There were some almshouses which provided meals for their inmates, and some, like the London Charterhouse, still do. But our Charterhouse never did. Food had to be bought out of the weekly allowance or produced on site. So what did the early residents eat, and how did they cook it?
The earliest evidence we have comes from information in the accounts in 1584 and subsequent years. The inmates' accommodation, we learn, included brick-paved kitchens in the wings, a chicken house, a well, a dovecote and a buttery. (We can't be sure that these facilities existed from the outset, two centuries earlier, but the buildings were the originals.) Each of the two wings, for men and women, had a communal kitchen with brick flooring. These would surely have included bread ovens and probably brewing facilities. It suggests that inmates did not have fires in their individual rooms. There was a chicken house, which would only have provided eggs for part of the year; hens did not lay all the year round as they are now bred to do. The dovecote is unusual. These had to be licensed and on manorial land. It came as a surprise to learn that the purpose of dovecotes was not to provide pigeons for food. People only ate the squabs, or young pigeons. However, the feathers were valuable, and the guano on the floor of the dovecote was used as fertiliser. The buttery in the list seems to be a hang-over from monastic terminology. It would have been a store-room for supplies.
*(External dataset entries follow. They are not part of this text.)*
-- pv_equiv track=rewrite | github.com/eliopuff/battleship-game | recursive-functions.py | compare_help
-- ===== SOURCE A (Python) =====
-- from typing import Any, List
--
-- def compare_help(l1: List[List[int]],
-- l2: List[List[int]], x: int, y: int) -> bool:
--     '''helper function for previous comparing ones. works
--     recursively going over list indexes'''
--     if len(l1[x]) != len(l2[x]):
--         return False
--     if len(l1[x]) == 0 and  len(l2[x]) == 0:
--         return True
--     if y > 0:
--         return compare_help(l1, l2, x, y - 1) and\
--             (l1[x][y] == l2[x][y])
--     return (l1[x][y] == l2[x][y])
-- ===== SOURCE B (Python) =====
-- def compare_help(l1, l2, x, y):
--     r1, r2 = l1[x], l2[x]
--     if len(r1) != len(r2):
--         return False
--     if not r1:
--         return True
--     if y <= 0:
--         return r1[y] == r2[y]
--     return r1[:y + 1] == r2[:y + 1]
-- ===== Notes on version B (the rewrite author's own statement) =====
-- stated objective: simpler
-- what changed: Replaces the per-index recursion (one stack frame and one re-check of the row lengths per index) by a single prefix-slice comparison r1[:y+1] == r2[:y+1] after the two guards, keeping direct indexing only for the y <= 0 base case.
import Mathlib
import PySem

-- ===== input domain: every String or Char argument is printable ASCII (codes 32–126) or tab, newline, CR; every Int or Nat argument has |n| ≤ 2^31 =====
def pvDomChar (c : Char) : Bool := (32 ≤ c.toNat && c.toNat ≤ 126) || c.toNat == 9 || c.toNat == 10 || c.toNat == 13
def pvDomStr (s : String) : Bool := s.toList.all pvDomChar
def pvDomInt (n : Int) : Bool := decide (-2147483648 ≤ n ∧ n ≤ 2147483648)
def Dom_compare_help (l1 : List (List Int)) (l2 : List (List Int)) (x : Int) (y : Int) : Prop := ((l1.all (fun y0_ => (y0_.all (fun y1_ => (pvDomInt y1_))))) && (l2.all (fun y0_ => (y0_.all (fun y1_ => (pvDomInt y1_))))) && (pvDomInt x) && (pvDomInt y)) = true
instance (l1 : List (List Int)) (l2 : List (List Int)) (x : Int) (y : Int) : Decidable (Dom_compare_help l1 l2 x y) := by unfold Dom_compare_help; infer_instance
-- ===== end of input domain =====

-- B replaces A's per-index recursion by one prefix-slice comparison after the same two guards
-- (objective: simpler; equivalence is about the return value on Pre_).

-- ===== PORT A =====
-- l1[x][y] == l2[x][y] with Python indexing; none (= IndexError) mapped to false (excluded by Pre_)
def pvCmpAt (r1 r2 : List Int) (y : Int) : Bool :=
  match PySem.List.pyGet? r1 y, PySem.List.pyGet? r2 y with
  | some a, some b => a == b
  | _, _ => false

def compare_help (l1 : List (List Int)) (l2 : List (List Int)) (x : Int) (y : Int) : Bool :=
  match PySem.List.pyGet? l1 x, PySem.List.pyGet? l2 x with
  | some r1, some r2 =>
    if r1.length ≠ r2.length then false
    else if r1.length = 0 ∧ r2.length = 0 then true
    else if h : y > 0 then
      compare_help l1 l2 x (y - 1) && pvCmpAt r1 r2 y
    else
      pvCmpAt r1 r2 y
  | _, _ => false
termination_by y.toNat
decreasing_by omega

-- ===== PORT B =====
def compare_help_alt (l1 : List (List Int)) (l2 : List (List Int)) (x : Int) (y : Int) : Bool :=
  match PySem.List.pyGet? l1 x, PySem.List.pyGet? l2 x with
  | some r1, some r2 =>
    if r1.length ≠ r2.length then false
    else if r1.length = 0 then true
    else if y ≤ 0 then
      match PySem.List.pyGet? r1 y, PySem.List.pyGet? r2 y with
      | some a, some b => a == b
      | _, _ => false
    else
      PySem.List.slice r1 none (some (y + 1)) == PySem.List.slice r2 none (some (y + 1))
  | _, _ => false

-- ===== PRECONDITION & SPEC =====
-- Pre_ excludes exactly the inputs where the Python A raises IndexError: an x outside both lists'
-- index range, a y outside the row for the single base-case comparison (y ≤ 0), and, for y > 0,
-- a y past the end of equal rows (A only reaches the out-of-range index after every comparison succeeded).
def Pre_compare_help (l1 : List (List Int)) (l2 : List (List Int)) (x : Int) (y : Int) : Prop :=
  PySem.Raise.InRange l1.length x ∧ PySem.Raise.InRange l2.length x ∧
  (let r1 := PySem.List.pyGetD l1 x []
   let r2 := PySem.List.pyGetD l2 x []
   r1.length = r2.length → r1 ≠ [] →
     (if y ≤ 0 then PySem.Raise.InRange r1.length y
      else (y < (r1.length : Int) ∨ r1 ≠ r2)))
instance (l1 : List (List Int)) (l2 : List (List Int)) (x : Int) (y : Int) : Decidable (Pre_compare_help l1 l2 x y) := by unfold Pre_compare_help; infer_instance

def pvWitness_compare_help : List (List Int) × List (List Int) × Int × Int := ([[1, 2, 3]], [[1, 2, 4]], 0, 2)

def Spec_compare_help (l1 : List (List Int)) (l2 : List (List Int)) (x : Int) (y : Int) (out : Bool) : Prop := out = compare_help_alt l1 l2 x y
instance (l1 : List (List Int)) (l2 : List (List Int)) (x : Int) (y : Int) (out : Bool) : Decidable (Spec_compare_help l1 l2 x y out) := by unfold Spec_compare_help; infer_instance

-- ===== CLAIM (what is proved, stated in full; the proofs are below) =====
def Claim_equal_compare_help : Prop := ∀ (l1 : List (List Int)) (l2 : List (List Int)) (x : Int) (y : Int), Dom_compare_help l1 l2 x y → Pre_compare_help l1 l2 x y → Spec_compare_help l1 l2 x y (compare_help l1 l2 x y)

-- ===== LEMMAS AND PROOFS =====

theorem pv_pyGet?_of_inRange (xs : List (List Int)) (i : Int) (h : PySem.Raise.InRange xs.length i) :
    ∃ r, PySem.List.pyGet? xs i = some r := by
  rcases hq : PySem.List.pyGet? xs i with _ | r
  · rw [PySem.List.pyGet?_eq_none_iff] at hq
    exact absurd h hq
  · exact ⟨r, rfl⟩

theorem pv_pyGetD_of_some (xs : List (List Int)) (i : Int) (r : List Int)
    (h : PySem.List.pyGet? xs i = some r) : PySem.List.pyGetD xs i [] = r := by
  unfold PySem.List.pyGetD
  rw [h]
  rfl

theorem pv_app_sing (p q : List Int) (a b : Int) :
    (decide (p = q) && (a == b)) = decide (p ++ [a] = q ++ [b]) := by
  by_cases hpq : p = q
  · subst hpq
    by_cases hab : a = b <;> simp [hab]
  · have hne : ¬ (p ++ [a] = q ++ [b]) := fun he => hpq (List.append_inj' he rfl).1
    simp [hpq, hne]

theorem compare_help_core (l1 l2 : List (List Int)) (x : Int) (r1 r2 : List Int)
    (h1 : PySem.List.pyGet? l1 x = some r1) (h2 : PySem.List.pyGet? l2 x = some r2)
    (hlen : r1.length = r2.length) (hne : r1 ≠ []) :
    ∀ (n : Nat), (n < r1.length ∨ r1 ≠ r2) →
      compare_help l1 l2 x (n : Int) = decide (r1.take (n + 1) = r2.take (n + 1)) := by
  intro n
  induction n with
  | zero =>
    intro _
    rw [compare_help]
    simp only [h1, h2]
    rw [if_neg (by omega : ¬ r1.length ≠ r2.length)]
    rw [if_neg (by simp only [List.length_eq_zero_iff, not_and]; intro h _; exact hne h)]
    rw [dif_neg (by norm_num : ¬ ((0 : Nat) : Int) > 0)]
    have hne2 : r2 ≠ [] := by
      intro h
      apply hne
      rw [h] at hlen
      simpa using List.eq_nil_of_length_eq_zero (by simpa using hlen)
    obtain ⟨a, t1, rfl⟩ := List.exists_cons_of_ne_nil hne
    obtain ⟨b, t2, rfl⟩ := List.exists_cons_of_ne_nil hne2
    simp only [pvCmpAt, PySem.List.pyGet?_zero_cons, Nat.cast_zero, List.take_succ_cons, List.take_zero]
    by_cases hab : a = b <;> simp [hab]
  | succ n ih =>
    intro hside
    have ihr := ih (hside.imp (fun h => by omega) id)
    rw [compare_help]
    simp only [h1, h2]
    have hpos : ((n + 1 : Nat) : Int) > 0 := by push_cast; omega
    have hrw : ((n + 1 : Nat) : Int) - 1 = (n : Int) := by push_cast; ring
    rw [if_neg (by omega : ¬ r1.length ≠ r2.length)]
    rw [if_neg (by simp [List.length_eq_zero_iff]; intro h _; exact hne h)]
    rw [dif_pos hpos, hrw, ihr]
    by_cases hn : n + 1 < r1.length
    · have hn2 : n + 1 < r2.length := hlen ▸ hn
      have hn2 : n + 1 < r2.length := by omega
      have e1 : PySem.List.pyGet? r1 ((n + 1 : Nat) : Int) = some r1[n + 1] := PySem.List.pyGet?_ofNat r1 (n + 1) hn
      have e2 : PySem.List.pyGet? r2 ((n + 1 : Nat) : Int) = some r2[n + 1] := PySem.List.pyGet?_ofNat r2 (n + 1) hn2
      rw [pvCmpAt, e1, e2]
      conv_rhs => rw [List.take_add_one (l := r1) (i := n + 1), List.take_add_one (l := r2) (i := n + 1)]
      rw [List.getElem?_eq_getElem hn, List.getElem?_eq_getElem hn2]
      simp only [Option.toList_some]
      exact pv_app_sing _ _ _ _
    · -- n+1 ≥ len, so r1 ≠ r2 and both takes are the full lists
      have hrneq : r1 ≠ r2 := hside.resolve_left (by omega)
      have hf1 : r1.take (n + 1) = r1 := List.take_of_length_le (by omega)
      have hf2 : r2.take (n + 1) = r2 := List.take_of_length_le (by omega)
      have hg1 : r1.take (n + 1 + 1) = r1 := List.take_of_length_le (by omega)
      have hg2 : r2.take (n + 1 + 1) = r2 := List.take_of_length_le (by omega)
      rw [hf1, hf2, hg1, hg2]
      simp [hrneq]


-- ===== VERDICT (by name: the statement is the Claim_ definition above) =====
theorem compare_help_spec : Claim_equal_compare_help := by
  intro l1 l2 x y _ hpre
  unfold Spec_compare_help
  obtain ⟨hx1, hx2, hcond⟩ := hpre
  obtain ⟨r1, h1⟩ := pv_pyGet?_of_inRange l1 x hx1
  obtain ⟨r2, h2⟩ := pv_pyGet?_of_inRange l2 x hx2
  simp only [pv_pyGetD_of_some l1 x r1 h1, pv_pyGetD_of_some l2 x r2 h2] at hcond
  rw [compare_help]
  unfold compare_help_alt
  simp only [h1, h2]
  by_cases hlen : r1.length = r2.length
  · by_cases hnil : r1.length = 0
    · have hnil2 : r2.length = 0 := by omega
      simp [hlen, hnil2]
    · have hne : r1 ≠ [] := by
        intro h
        exact hnil (by simp [h])
      rw [if_neg (by omega : ¬ r1.length ≠ r2.length),
          if_neg (by omega : ¬ r1.length ≠ r2.length),
          if_neg (by omega : ¬ (r1.length = 0 ∧ r2.length = 0)),
          if_neg hnil]
      by_cases hy : y ≤ 0
      · rw [dif_neg (by omega : ¬ y > 0), if_pos hy]
        simp [pvCmpAt]
      · rw [if_neg hy]
        have hside := hcond hlen hne
        rw [if_neg hy] at hside
        have hyn : y = ((y.toNat : Nat) : Int) := by omega
        have hA : compare_help l1 l2 x y = decide (r1.take (y.toNat + 1) = r2.take (y.toNat + 1)) := by
          rw [hyn]
          exact compare_help_core l1 l2 x r1 r2 h1 h2 hlen hne y.toNat
            (hside.imp (fun h => by omega) id)
        rw [compare_help] at hA
        simp only [h1, h2] at hA
        rw [if_neg (by omega : ¬ r1.length ≠ r2.length),
            if_neg (by omega : ¬ (r1.length = 0 ∧ r2.length = 0))] at hA
        rw [hA]
        rw [PySem.List.slice_to r1 (by omega : (0:Int) ≤ y + 1),
            PySem.List.slice_to r2 (by omega : (0:Int) ≤ y + 1)]
        have ht : (y + 1).toNat = y.toNat + 1 := by omega
        rw [ht]
        by_cases hq : r1.take (y.toNat + 1) = r2.take (y.toNat + 1) <;> simp [hq]
  · simp [hlen]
What other means of self-sufficiency might there have been? Bee hives are highly likely. It's quite possible that goats were kept for milk, and even a pig or two. There was land available for growing fruit and vegetables, although not all the inmates would have been physically able to get involved in their cultivation. There is a persistent idea that the medieval peasant diet was drearily monotonous, confined to cabbages, beans and onions with bread; but this is a mistake. Fruits cultivated included apples, pears, plums, strawberries, elderberries and rhubarb. A wide range of vegetables were grown, some of which have now fallen out of favour such as orach and skirret; greens of various species were grown or foraged. It was a largely plant-based diet but it was not necessarily boring. In addition to what was grown or produced on the site, the residents were within easy reach of the markets of Hull, and traders may well have brought their wares to the almshouse. We would expect fish to be an important part of the diet too.
A question arises. If some of the food was produced communally, how was it shared out? That is something we can only speculate about.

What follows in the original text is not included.